A verdade, porém, é que as garantias de defesa do arguido não são consumidas pelo direito ao recurso nem este constitui, por si só, condição suficiente de uma defesa efetiva. Que é assim comprova-o, desde logo, a jurisprudência do Tribunal Europeu dos Direitos do Homem e o próprio regime da Convenção Europeia dos Direitos do Homem, em que a garantia do direito ao recurso em processo penal se reconduz ao direito a um duplo grau de jurisdição (cf. o artigo 2.º do Protocolo 7, transcrito no n.º 17). Ou seja, mesmo quando consagrado o direito ao recurso nos termos defendidos pela decisão que fez vencimento, tal não constitui garantia de uma tutela suficiente da defesa do arguido; e, inversamente, mesmo quando reconduzido o direito ao recurso (apenas) ao direito a um segundo grau de jurisdição - como tem sucedido na ordem constitucional portuguesa - não se pode dizer que as garantias de defesa do arguido não se encontrem asseguradas. A consequência a retirar é óbvia:

sendo o direito ao recurso uma garantia essencial da defesa do arguido, o “conteúdo essencial” - conceito carecido, neste contexto, de explicação adequada - de tal garantia não se reconduz ao direito ao recurso.
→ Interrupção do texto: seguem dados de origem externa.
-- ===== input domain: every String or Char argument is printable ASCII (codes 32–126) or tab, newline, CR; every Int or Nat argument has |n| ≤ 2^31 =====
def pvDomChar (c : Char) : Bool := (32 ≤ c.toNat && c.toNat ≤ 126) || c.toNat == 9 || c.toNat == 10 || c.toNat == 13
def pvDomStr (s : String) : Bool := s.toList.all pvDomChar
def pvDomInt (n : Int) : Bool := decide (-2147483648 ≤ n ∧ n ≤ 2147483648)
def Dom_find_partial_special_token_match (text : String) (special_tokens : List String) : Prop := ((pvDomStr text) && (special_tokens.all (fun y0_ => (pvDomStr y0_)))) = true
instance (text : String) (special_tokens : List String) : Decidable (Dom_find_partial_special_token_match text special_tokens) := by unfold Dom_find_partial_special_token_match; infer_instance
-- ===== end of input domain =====

-- B replaces A's per-suffix scan of the length-sorted token list by a prefix → max-token-length
-- dictionary built once, so each candidate suffix is a single dictionary lookup (objective: alternative).

-- ===== PORT A =====
-- outer 'for i in range(...)' with early return; the inner
-- 'for token in sorted_tokens: if token.startswith(suffix): return …' is the first match (find?)
def fpALoop (text : String) (sorted_tokens : List String) : List Int → Int
  | [] => 0
  | i :: rest =>
    let suffix := PySem.Str.slice text (some (-(i + 1))) none
    match sorted_tokens.find? (fun token => PySem.Str.startswith token suffix) with
    | some token => PySem.Str.len token - PySem.Str.len suffix
    | none => fpALoop text sorted_tokens rest
-- pv_equiv track=rewrite | github.com/aryanputta/QEdge6G | src/optimization/qubo_builder.py | _exact_binary_weights
-- ===== SOURCE A (Python) =====
-- def _exact_binary_weights(capacity: int) -> list[int]:
--     if capacity <= 0:
--         return []
--     weights = []
--     remaining = capacity
--     bit = 1
--     while remaining > 0:
--         weight = min(bit, remaining)
--         weights.append(weight)
--         remaining -= weight
--         bit *= 2
--     return weights
-- ===== SOURCE B (Python) =====
-- def _exact_binary_weights(capacity: int) -> list[int]:
--     if capacity <= 0:
--         return []
--     m = (capacity + 1).bit_length() - 1
--     weights = [1 << i for i in range(m)]
--     remainder = capacity - ((1 << m) - 1)
--     if remainder > 0:
--         weights.append(remainder)
--     return weights
-- ===== Notes on version B (the rewrite author's own statement) =====
-- stated objective: idiomatic
-- what changed: Replaces the accumulate-and-decrement while loop with a closed-form bit count: m = (capacity+1).bit_length()-1 gives the number of full power-of-two weights, built by a comprehension, with the remainder appended once if positive.
import Mathlib
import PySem

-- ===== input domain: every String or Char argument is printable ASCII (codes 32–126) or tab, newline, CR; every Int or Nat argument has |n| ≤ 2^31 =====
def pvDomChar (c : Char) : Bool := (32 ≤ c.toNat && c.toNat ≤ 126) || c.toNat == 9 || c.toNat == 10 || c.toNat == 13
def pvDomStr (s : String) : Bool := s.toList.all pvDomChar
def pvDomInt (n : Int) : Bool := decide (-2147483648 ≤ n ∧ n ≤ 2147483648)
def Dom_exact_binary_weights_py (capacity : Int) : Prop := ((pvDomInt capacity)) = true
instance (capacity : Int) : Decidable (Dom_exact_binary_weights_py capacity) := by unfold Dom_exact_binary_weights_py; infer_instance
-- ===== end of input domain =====

-- B replaces A's accumulate-and-decrement loop by a closed-form bit-length count plus one conditional append (idiomatic; same O(log n) cost).

-- ===== PORT A =====
-- the while loop of A; fuel bounds the iteration count (each real iteration removes ≥ 1 from remaining, so remaining.toNat fuel is enough)
def ebwLoop : Nat → Int → Int → List Int
  | 0, _, _ => []
  | fuel + 1, remaining, bit =>
    if remaining > 0 then
      let weight := min bit remaining
      weight :: ebwLoop fuel (remaining - weight) (bit * 2)
    else []

def exact_binary_weights_py (capacity : Int) : List Int :=
  if capacity ≤ 0 then []
  else ebwLoop capacity.toNat capacity 1

-- ===== PORT B =====
-- Python int.bit_length, exact for n ≥ 0 (the only arguments B passes it)
def pyBitLength (n : Nat) : Nat := if n = 0 then 0 else Nat.log2 n + 1

def exact_binary_weights_py_alt (capacity : Int) : List Int :=
  if capacity ≤ 0 then []
  else
    let m := pyBitLength (capacity + 1).toNat - 1
    let weights := (List.range m).map (fun i => ((2 : Int) ^ i))  -- 1 << i
    let remainder := capacity - ((2 : Int) ^ m - 1)
    if remainder > 0 then weights ++ [remainder] else weights

-- ===== PRECONDITION & SPEC =====
def Spec_exact_binary_weights_py (capacity : Int) (out : List Int) : Prop := out = exact_binary_weights_py_alt capacity
instance (capacity : Int) (out : List Int) : Decidable (Spec_exact_binary_weights_py capacity out) := by unfold Spec_exact_binary_weights_py; infer_instance

-- ===== CLAIM (what is proved, stated in full; the proofs are below) =====
def Claim_equal_exact_binary_weights_py : Prop := ∀ (capacity : Int), Dom_exact_binary_weights_py capacity → Spec_exact_binary_weights_py capacity (exact_binary_weights_py capacity)

-- ===== LEMMAS AND PROOFS =====

-- Loop characterisation: starting from bit b > 0 and 0 ≤ r with b*(2^j-1) ≤ r < b*(2^(j+1)-1),
-- the loop emits the j full weights b,2b,…,b*2^(j-1) and then the positive remainder, if any.
theorem ebwLoop_eq (j : Nat) : ∀ (b r : Int) (fuel : Nat), 0 < b → 0 ≤ r →
    b * (2 ^ j - 1) ≤ r → r < b * (2 ^ (j + 1) - 1) → r.toNat ≤ fuel →
    ebwLoop fuel r b =
      (List.range j).map (fun i => b * 2 ^ i) ++
        (if r - b * (2 ^ j - 1) > 0 then [r - b * (2 ^ j - 1)] else []) := by
  induction j with
  | zero =>
    intro b r fuel hb hr _ hub hfuel
    have h2 : (2 : Int) ^ (0 + 1) - 1 = 1 := by norm_num
    rw [h2, mul_one] at hub
    have h0 : r - b * (2 ^ 0 - 1) = r := by ring
    rw [List.range_zero, List.map_nil, List.nil_append, h0]
    rcases eq_or_lt_of_le hr with h0' | hpos
    · rw [← h0']; cases fuel <;> simp [ebwLoop]
    · obtain ⟨f, rfl⟩ : ∃ f, fuel = f + 1 := ⟨fuel - 1, by omega⟩
      have hmin : min b r = r := min_eq_right hub.le
      simp [ebwLoop, hpos, hmin]
      cases f <;> simp [ebwLoop]
  | succ j ih =>
    intro b r fuel hb hr hlb hub hfuel
    have h2j : (1 : Int) ≤ 2 ^ (j + 1) - 1 := by
      have : (2 : Int) ≤ 2 ^ (j + 1) := by
        calc (2 : Int) = 2 ^ 1 := (pow_one 2).symm
        _ ≤ 2 ^ (j + 1) := pow_le_pow_right₀ (by norm_num) (by omega)
      linarith
    have hbr : b ≤ r := le_trans (by nlinarith) hlb
    have hpos : 0 < r := lt_of_lt_of_le hb hbr
    have h1 : 1 ≤ r.toNat := by omega
    obtain ⟨f, rfl⟩ : ∃ f, fuel = f + 1 := ⟨fuel - 1, by omega⟩
    have hmin : min b r = b := min_eq_left hbr
    simp only [ebwLoop, hpos, if_pos, hmin]
    have hrec := ih (b * 2) (r - b) f (by positivity) (by linarith)
      (by ring_nf; ring_nf at hlb; linarith)
      (by ring_nf; ring_nf at hub; linarith)
      (by omega)
    rw [hrec]
    have hmap : (List.range j).map (fun i => b * 2 * 2 ^ i)
        = (List.range j).map (fun i => b * 2 ^ (i + 1)) := by
      apply List.map_congr_left; intro i _; ring
    have hrem : r - b - b * 2 * (2 ^ j - 1) = r - b * (2 ^ (j + 1) - 1) := by ring
    rw [hmap, hrem, List.range_succ_eq_map]
    simp [List.map_map, Function.comp]

theorem exact_binary_weights_eq (capacity : Int) :
    exact_binary_weights_py capacity = exact_binary_weights_py_alt capacity := by
  by_cases hle : capacity ≤ 0
  · simp [exact_binary_weights_py, exact_binary_weights_py_alt, hle]
  · replace hle := lt_of_not_ge hle
    have hc1 : (1 : Int) ≤ capacity := hle
    have hn : (capacity + 1).toNat ≠ 0 := by omega
    set n := (capacity + 1).toNat with hndef
    set m := Nat.log2 n with hmdef
    have hmeq : pyBitLength n - 1 = m := by simp [pyBitLength, hn, hmdef]
    have hlow : 2 ^ m ≤ n := Nat.log2_self_le hn
    have hhigh : n < 2 ^ (m + 1) := Nat.lt_log2_self
    have hcast : (n : Int) = capacity + 1 := by omega
    have hlowI : (2 : Int) ^ m ≤ capacity + 1 := by
      calc (2 : Int) ^ m = ((2 ^ m : Nat) : Int) := by push_cast; ring
      _ ≤ (n : Int) := by exact_mod_cast hlow
      _ = capacity + 1 := hcast
    have hhighI : capacity + 1 < (2 : Int) ^ (m + 1) := by
      calc capacity + 1 = (n : Int) := hcast.symm
      _ < ((2 ^ (m + 1) : Nat) : Int) := by exact_mod_cast hhigh
      _ = (2 : Int) ^ (m + 1) := by push_cast; ring
    have hloop := ebwLoop_eq m 1 capacity capacity.toNat (by norm_num) (by linarith)
      (by linarith) (by linarith) (le_refl _)
    simp only [exact_binary_weights_py, exact_binary_weights_py_alt, if_neg (by omega : ¬ capacity ≤ 0)]
    rw [hloop]
    simp only [← hndef, hmeq, one_mul]
    split_ifs <;> simp

-- ===== VERDICT (by name: the statement is the Claim_ definition above) =====
theorem exact_binary_weights_py_spec : Claim_equal_exact_binary_weights_py := by
  intro capacity _
  exact exact_binary_weights_eq capacity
Por outro lado, esta reorientação jurisprudencial não se pode justificar com modificações ocorridas no “contexto normativo” infraconstitucional (cf. o n.º 12); aliás, tal corresponderia a uma inversão metódica (inter-pretar a Constituição em função da lei ordinária). E, como referido, a mesma não encontra arrimo na jurisprudência constitucional anterior. Em especial, o Tribunal não considerou a disciplina legal limitadora do direito ao recurso, para além do segundo grau de jurisdição, como restritiva de um direito, liberdade e garantia e, como tal, submetida ao regime do artigo 18.º da Constituição.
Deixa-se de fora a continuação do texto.